有些失了方寸,可如今这般镇思之后,反是叫候贤妃定了性。
隽语已经死了,即便郑皇后那处真的要彻查也是查不出什么,虽然候贤妃不知秦疏酒是从何处查出的这些,不过依了她现在上殿内来套询自己而非上郑皇后那儿奏禀,便知她也只是知却无明确的证据。没有证据,便是不能拿自己如何,更别提扳下自己,依了母家的权势,不出时日她必当重新复位,再临高顶。
愈思心愈定,候贤妃的眼也愈清,可秦疏酒那处却也未因了她的镇清乱了心绪,先是焕露明意微然点头,而后说道:“娘娘所言甚是,臣妾却是没有证据证明那桩桩件件的命事与娘娘有关。不过娘娘这般言道到也叫臣妾不得不出声再次提醒娘娘,臣妾可从未想过要用那些旧事扳倒娘娘,娘娘这一次犯下的弥天大罪也非那毒害妃嫔谋害龙裔的大罪,而是陷害昭仪,构害陛下手足,南王谋逆。”

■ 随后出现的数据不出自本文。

-- pv_equiv track=rewrite | github.com/AlexanderBedrosyan/training_camp | dani_homework/dictionaries/d_part2/3_restaurant_orders.py | calculate_order
-- ===== SOURCE A (Python) =====
-- def calculate_order(menu, orders):
--     table_totals = {}
--     grand_total = 0
--
--     for table, items in orders.items():
--         total = 0
--         for item, qty in items.items():
--             if item in menu:  # ако го има в менюто
--                 total += menu[item] * qty
--         table_totals[table] = total
--         grand_total += total
--
--     return table_totals, grand_total
-- ===== SOURCE B (Python) =====
-- def calculate_order(menu, orders):
--     table_totals = {}
--     for table, items in orders.items():
--         # inverted traversal: walk the MENU and look each dish up in the table's order
--         table_totals[table] = sum(price * items.get(item, 0) for item, price in menu.items())
--     return table_totals, sum(table_totals.values())
-- ===== Notes on version B (the rewrite author's own statement) =====
-- stated objective: alternative
-- what changed: The inner loop is inverted: instead of iterating each table's ordered items and testing membership in the menu, B iterates the menu and looks up each dish's quantity in the table's order with items.get(item, 0); the grand total is a separate reduction over the aggregated per-table totals.
import Mathlib
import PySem

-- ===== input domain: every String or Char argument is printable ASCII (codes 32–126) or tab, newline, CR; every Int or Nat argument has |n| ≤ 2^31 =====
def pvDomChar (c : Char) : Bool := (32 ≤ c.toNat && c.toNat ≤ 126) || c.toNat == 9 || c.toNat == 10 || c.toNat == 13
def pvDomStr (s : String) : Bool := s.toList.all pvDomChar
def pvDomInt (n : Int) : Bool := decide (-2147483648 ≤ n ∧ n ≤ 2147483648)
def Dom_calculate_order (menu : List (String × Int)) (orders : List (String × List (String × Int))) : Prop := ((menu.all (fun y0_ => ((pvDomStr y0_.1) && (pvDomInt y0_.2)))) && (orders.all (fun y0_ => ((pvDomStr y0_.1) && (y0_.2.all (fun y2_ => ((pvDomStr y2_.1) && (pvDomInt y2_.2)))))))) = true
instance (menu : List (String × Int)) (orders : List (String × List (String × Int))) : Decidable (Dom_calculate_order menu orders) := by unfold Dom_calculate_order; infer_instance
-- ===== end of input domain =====

-- B inverts the inner traversal: it walks the menu and looks each dish up in the table's order (items.get), instead of walking the ordered items and testing menu membership; same return value on dict-shaped (duplicate-free) inputs.


-- ===== PORT A =====
def calculate_order (menu : List (String × Int)) (orders : List (String × List (String × Int))) : (List (String × Int)) × Int :=
  let menuD := PySem.Dict.mk menu
  let r := orders.foldl
    (fun (st : PySem.Dict String Int × Int) tb =>
      -- total = 0; for item, qty in items.items(): if item in menu: total += menu[item] * qty
      let total := tb.2.foldl
        (fun t iq => if menuD.contains iq.1 then t + menuD.getD iq.1 0 * iq.2 else t) 0
      -- table_totals[table] = total; grand_total += total
      (st.1.insert tb.1 total, st.2 + total))
    (PySem.Dict.empty, 0)
  (r.1.items, r.2)

-- ===== PORT B =====
-- sum(price * items.get(item, 0) for item, price in menu.items())
def pvMenuTotal (menu : PySem.Dict String Int) (items : PySem.Dict String Int) : Int :=
  (menu.items.map (fun kp => kp.2 * items.getD kp.1 0)).sum

def calculate_order_alt (menu : List (String × Int)) (orders : List (String × List (String × Int))) : (List (String × Int)) × Int :=
  let menuD := PySem.Dict.mk menu
  -- for table, items in orders.items(): table_totals[table] = sum(price * items.get(item, 0) …)
  let table_totals := orders.foldl
    (fun (d : PySem.Dict String Int) tb => d.insert tb.1 (pvMenuTotal menuD (PySem.Dict.mk tb.2))) PySem.Dict.empty
  -- return table_totals, sum(table_totals.values())
  (table_totals.items, table_totals.values.sum)

-- ===== PRECONDITION & SPEC =====
-- Pre_ requires all three key lists (menu keys, table keys, and each table's item keys) to be duplicate-free:
-- a Python dict cannot hold duplicate keys, so association lists with repeated keys represent no Python input of A at all.
def Pre_calculate_order (menu : List (String × Int)) (orders : List (String × List (String × Int))) : Prop :=
  (menu.map Prod.fst).Nodup ∧ (orders.map Prod.fst).Nodup ∧ ∀ tb ∈ orders, (tb.2.map Prod.fst).Nodup
instance (menu : List (String × Int)) (orders : List (String × List (String × Int))) : Decidable (Pre_calculate_order menu orders) := by unfold Pre_calculate_order; infer_instance

def pvWitness_calculate_order : (List (String × Int)) × (List (String × List (String × Int))) :=
  ([("a", 3), ("b", 5)], [("t1", [("a", 2), ("x", 9)]), ("t2", [("b", 1)])])

def Spec_calculate_order (menu : List (String × Int)) (orders : List (String × List (String × Int))) (out : (List (String × Int)) × Int) : Prop := out = calculate_order_alt menu orders
instance (menu : List (String × Int)) (orders : List (String × List (String × Int))) (out : (List (String × Int)) × Int) : Decidable (Spec_calculate_order menu orders out) := by unfold Spec_calculate_order; infer_instance

-- ===== CLAIM (what is proved, stated in full; the proofs are below) =====
def Claim_equal_calculate_order : Prop := ∀ (menu : List (String × Int)) (orders : List (String × List (String × Int))), Dom_calculate_order menu orders → Pre_calculate_order menu orders → Spec_calculate_order menu orders (calculate_order menu orders)

-- ===== LEMMAS AND PROOFS =====

-- the first-match lookup a Dict built from an assoc list performs
def pvLk (l : List (String × Int)) (k : String) : Int := (PySem.Dict.mk l).getD k 0

theorem pvLk_nil (k : String) : pvLk [] k = 0 := rfl

theorem pvLk_cons (k : String) (v : Int) (rest : List (String × Int)) (x : String) :
    pvLk ((k, v) :: rest) x = if k = x then v else pvLk rest x := by
  simp [pvLk, PySem.Dict.getD_eq_get?_getD, PySem.Dict.get?_mk_cons]
  split_ifs <;> rfl

theorem pvLk_of_not_contains (l : List (String × Int)) (k : String)
    (h : ¬ (PySem.Dict.mk l).contains k = true) : pvLk l k = 0 := by
  unfold pvLk
  exact PySem.Dict.getD_of_not_contains _ _ (Bool.eq_false_iff.mpr h)

theorem pvLk_of_not_mem (l : List (String × Int)) (k : String) (h : k ∉ l.map Prod.fst) :
    pvLk l k = 0 := by
  apply pvLk_of_not_contains
  rw [PySem.Dict.contains_mk]
  simp only [List.any_eq_true, beq_iff_eq, not_exists, not_and]
  rintro ⟨a, b⟩ hm he
  exact h (List.mem_map.2 ⟨(a, b), hm, he⟩)

-- A's guarded accumulation equals the unguarded sum over the items (a missed dish contributes 0 either way).
theorem pvInner (menu : List (String × Int)) (items : List (String × Int)) (t0 : Int) :
    items.foldl (fun t iq => if (PySem.Dict.mk menu).contains iq.1 then t + (PySem.Dict.mk menu).getD iq.1 0 * iq.2 else t) t0
      = t0 + (items.map (fun iq => pvLk menu iq.1 * iq.2)).sum := by
  induction items generalizing t0 with
  | nil => simp
  | cons p rest ih =>
      simp only [List.foldl_cons, List.map_cons, List.sum_cons]
      by_cases h : (PySem.Dict.mk menu).contains p.1
      · rw [if_pos h, ih]; simp [pvLk]; ring
      · rw [if_neg h, ih, pvLk_of_not_contains menu p.1 h]; ring

-- one key against a duplicate-free list: the 0/1-hit sum is the first-match lookup
theorem pvHit (B : List (String × Int)) (k : String) (v : Int) (hB : (B.map Prod.fst).Nodup) :
    (B.map (fun kp => if kp.1 = k then kp.2 * v else 0)).sum = pvLk B k * v := by
  induction B with
  | nil => simp [pvLk_nil]
  | cons q rest ih =>
      rcases q with ⟨k', w⟩
      simp only [List.map_cons, List.sum_cons]
      rw [pvLk_cons]
      by_cases h : k' = k
      · have hz : (rest.map (fun kp => if kp.1 = k then kp.2 * v else 0)).sum = 0 := by
          apply List.sum_eq_zero
          intro x hx
          obtain ⟨kp, hm, rfl⟩ := List.mem_map.1 hx
          have hne : kp.1 ≠ k := by
            intro he
            exact (List.nodup_cons.1 hB).1 (List.mem_map.2 ⟨kp, hm, he.trans h.symm⟩)
          simp [hne]
        simp [h, hz]
      · have h' : ¬ (k' = k) := h
        simp only [if_neg (fun he : (k', w).1 = k => h he), zero_add]
        exact ih (List.nodup_cons.1 hB).2

-- THE SUM SWAP: items-driven sum = menu-driven sum, on duplicate-free key lists.
theorem pvSwap (A B : List (String × Int)) (hA : (A.map Prod.fst).Nodup) (hB : (B.map Prod.fst).Nodup) :
    (A.map (fun iq => pvLk B iq.1 * iq.2)).sum = (B.map (fun kp => kp.2 * pvLk A kp.1)).sum := by
  induction A with
  | nil =>
      symm
      simp only [List.map_nil, List.sum_nil]
      apply List.sum_eq_zero
      intro x hx
      obtain ⟨kp, _, rfl⟩ := List.mem_map.1 hx
      simp [pvLk_nil]
  | cons p A' ih =>
      rcases p with ⟨k, v⟩
      simp only [List.map_cons, List.sum_cons]
      have hk : k ∉ A'.map Prod.fst := (List.nodup_cons.1 hA).1
      have hsplit : ∀ kp : String × Int, kp ∈ B →
          kp.2 * pvLk ((k, v) :: A') kp.1
            = (if kp.1 = k then kp.2 * v else 0) + kp.2 * pvLk A' kp.1 := by
        intro kp _
        rw [pvLk_cons]
        by_cases h : kp.1 = k
        · rw [if_pos h.symm, if_pos h, h, pvLk_of_not_mem A' k hk]; ring
        · rw [if_neg (fun he : k = kp.1 => h he.symm), if_neg h, zero_add]
      have hc : (B.map (fun kp => kp.2 * pvLk ((k, v) :: A') kp.1)).sum
          = pvLk B k * v + (A'.map (fun iq => pvLk B iq.1 * iq.2)).sum := by
        calc (B.map (fun kp => kp.2 * pvLk ((k, v) :: A') kp.1)).sum
            = (B.map (fun kp => (if kp.1 = k then kp.2 * v else 0) + kp.2 * pvLk A' kp.1)).sum := by
              exact congrArg List.sum (List.map_congr_left hsplit)
          _ = (B.map (fun kp => if kp.1 = k then kp.2 * v else 0)).sum
                + (B.map (fun kp => kp.2 * pvLk A' kp.1)).sum := by
              rw [← List.sum_map_add]
          _ = pvLk B k * v + (A'.map (fun iq => pvLk B iq.1 * iq.2)).sum := by
              rw [pvHit B k v hB, ih (List.nodup_cons.1 hA).2]
      exact hc.symm

-- per-table: A's inner loop total = B's menu-driven total
theorem pvTableEq (menu : List (String × Int)) (items : List (String × Int))
    (hm : (menu.map Prod.fst).Nodup) (hi : (items.map Prod.fst).Nodup) :
    items.foldl (fun t iq => if (PySem.Dict.mk menu).contains iq.1 then t + (PySem.Dict.mk menu).getD iq.1 0 * iq.2 else t) 0
      = pvMenuTotal (PySem.Dict.mk menu) (PySem.Dict.mk items) := by
  rw [pvInner, zero_add, pvSwap items menu hi hm]
  rfl

-- A's single loop, with per-table totals abstracted out, equals dict-building fold + sum of totals.
theorem pvOuter (T : String × List (String × Int) → Int) (orders : List (String × List (String × Int)))
    (d : PySem.Dict String Int) (g : Int) :
    orders.foldl (fun (st : PySem.Dict String Int × Int) tb => (st.1.insert tb.1 (T tb), st.2 + T tb)) (d, g)
      = (orders.foldl (fun d tb => d.insert tb.1 (T tb)) d, g + (orders.map T).sum) := by
  induction orders generalizing d g with
  | nil => simp
  | cons o rest ih =>
      simp only [List.foldl_cons, List.map_cons, List.sum_cons]
      rw [ih]; ring_nf

theorem pvItems (T : String × List (String × Int) → Int) (orders : List (String × List (String × Int)))
    (h : (orders.map Prod.fst).Nodup) :
    (orders.foldl (fun (d : PySem.Dict String Int) tb => d.insert tb.1 (T tb)) PySem.Dict.empty).items
      = orders.map (fun tb => (tb.1, T tb)) := by
  rw [PySem.Dict.items_foldl_insert_fresh (k := Prod.fst) (v := T)
      (d := PySem.Dict.empty) (l := orders) (by simp [PySem.Dict.contains_empty]) h]
  simp [PySem.Dict.empty]

-- ===== VERDICT (by name: the statement is the Claim_ definition above) =====
theorem calculate_order_spec : Claim_equal_calculate_order := by
  intro menu orders _ hpre
  obtain ⟨hm, ho, hi⟩ := hpre
  unfold Spec_calculate_order calculate_order calculate_order_alt
  simp only []
  have hcong : orders.foldl
      (fun (st : PySem.Dict String Int × Int) tb =>
        let total := tb.2.foldl
          (fun t iq => if (PySem.Dict.mk menu).contains iq.1 then t + (PySem.Dict.mk menu).getD iq.1 0 * iq.2 else t) 0
        (st.1.insert tb.1 total, st.2 + total)) (PySem.Dict.empty, 0)
      = orders.foldl
      (fun (st : PySem.Dict String Int × Int) tb =>
        (st.1.insert tb.1 (pvMenuTotal (PySem.Dict.mk menu) (PySem.Dict.mk tb.2)),
         st.2 + pvMenuTotal (PySem.Dict.mk menu) (PySem.Dict.mk tb.2))) (PySem.Dict.empty, 0) := by
    apply PySem.List.foldl_congr_mem
    intro acc tb htb
    simp only []
    rw [pvTableEq menu tb.2 hm (hi tb htb)]
  rw [hcong, pvOuter (fun tb => pvMenuTotal (PySem.Dict.mk menu) (PySem.Dict.mk tb.2))]
  have hitems := pvItems (fun tb => pvMenuTotal (PySem.Dict.mk menu) (PySem.Dict.mk tb.2)) orders ho
  refine Prod.ext ?_ ?_
  · simp [hitems]
  · simp only [PySem.Dict.values, hitems]
    simp [Function.comp_def]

这一次惹得龙颜大怒,为了可是眼下这一桩重罪。赖昭仪乃九嫔之首,南王更是贵于陛下手足,构害他们合伙秘反,这可是桩逆天的大罪。因是秦疏酒句句都抓了往年行下的恶事,以至于候贤妃都叫她引得暂忘此事,便是叫秦疏酒重提,当是直接青白了面色,屏息许久候贤妃才字字吐道。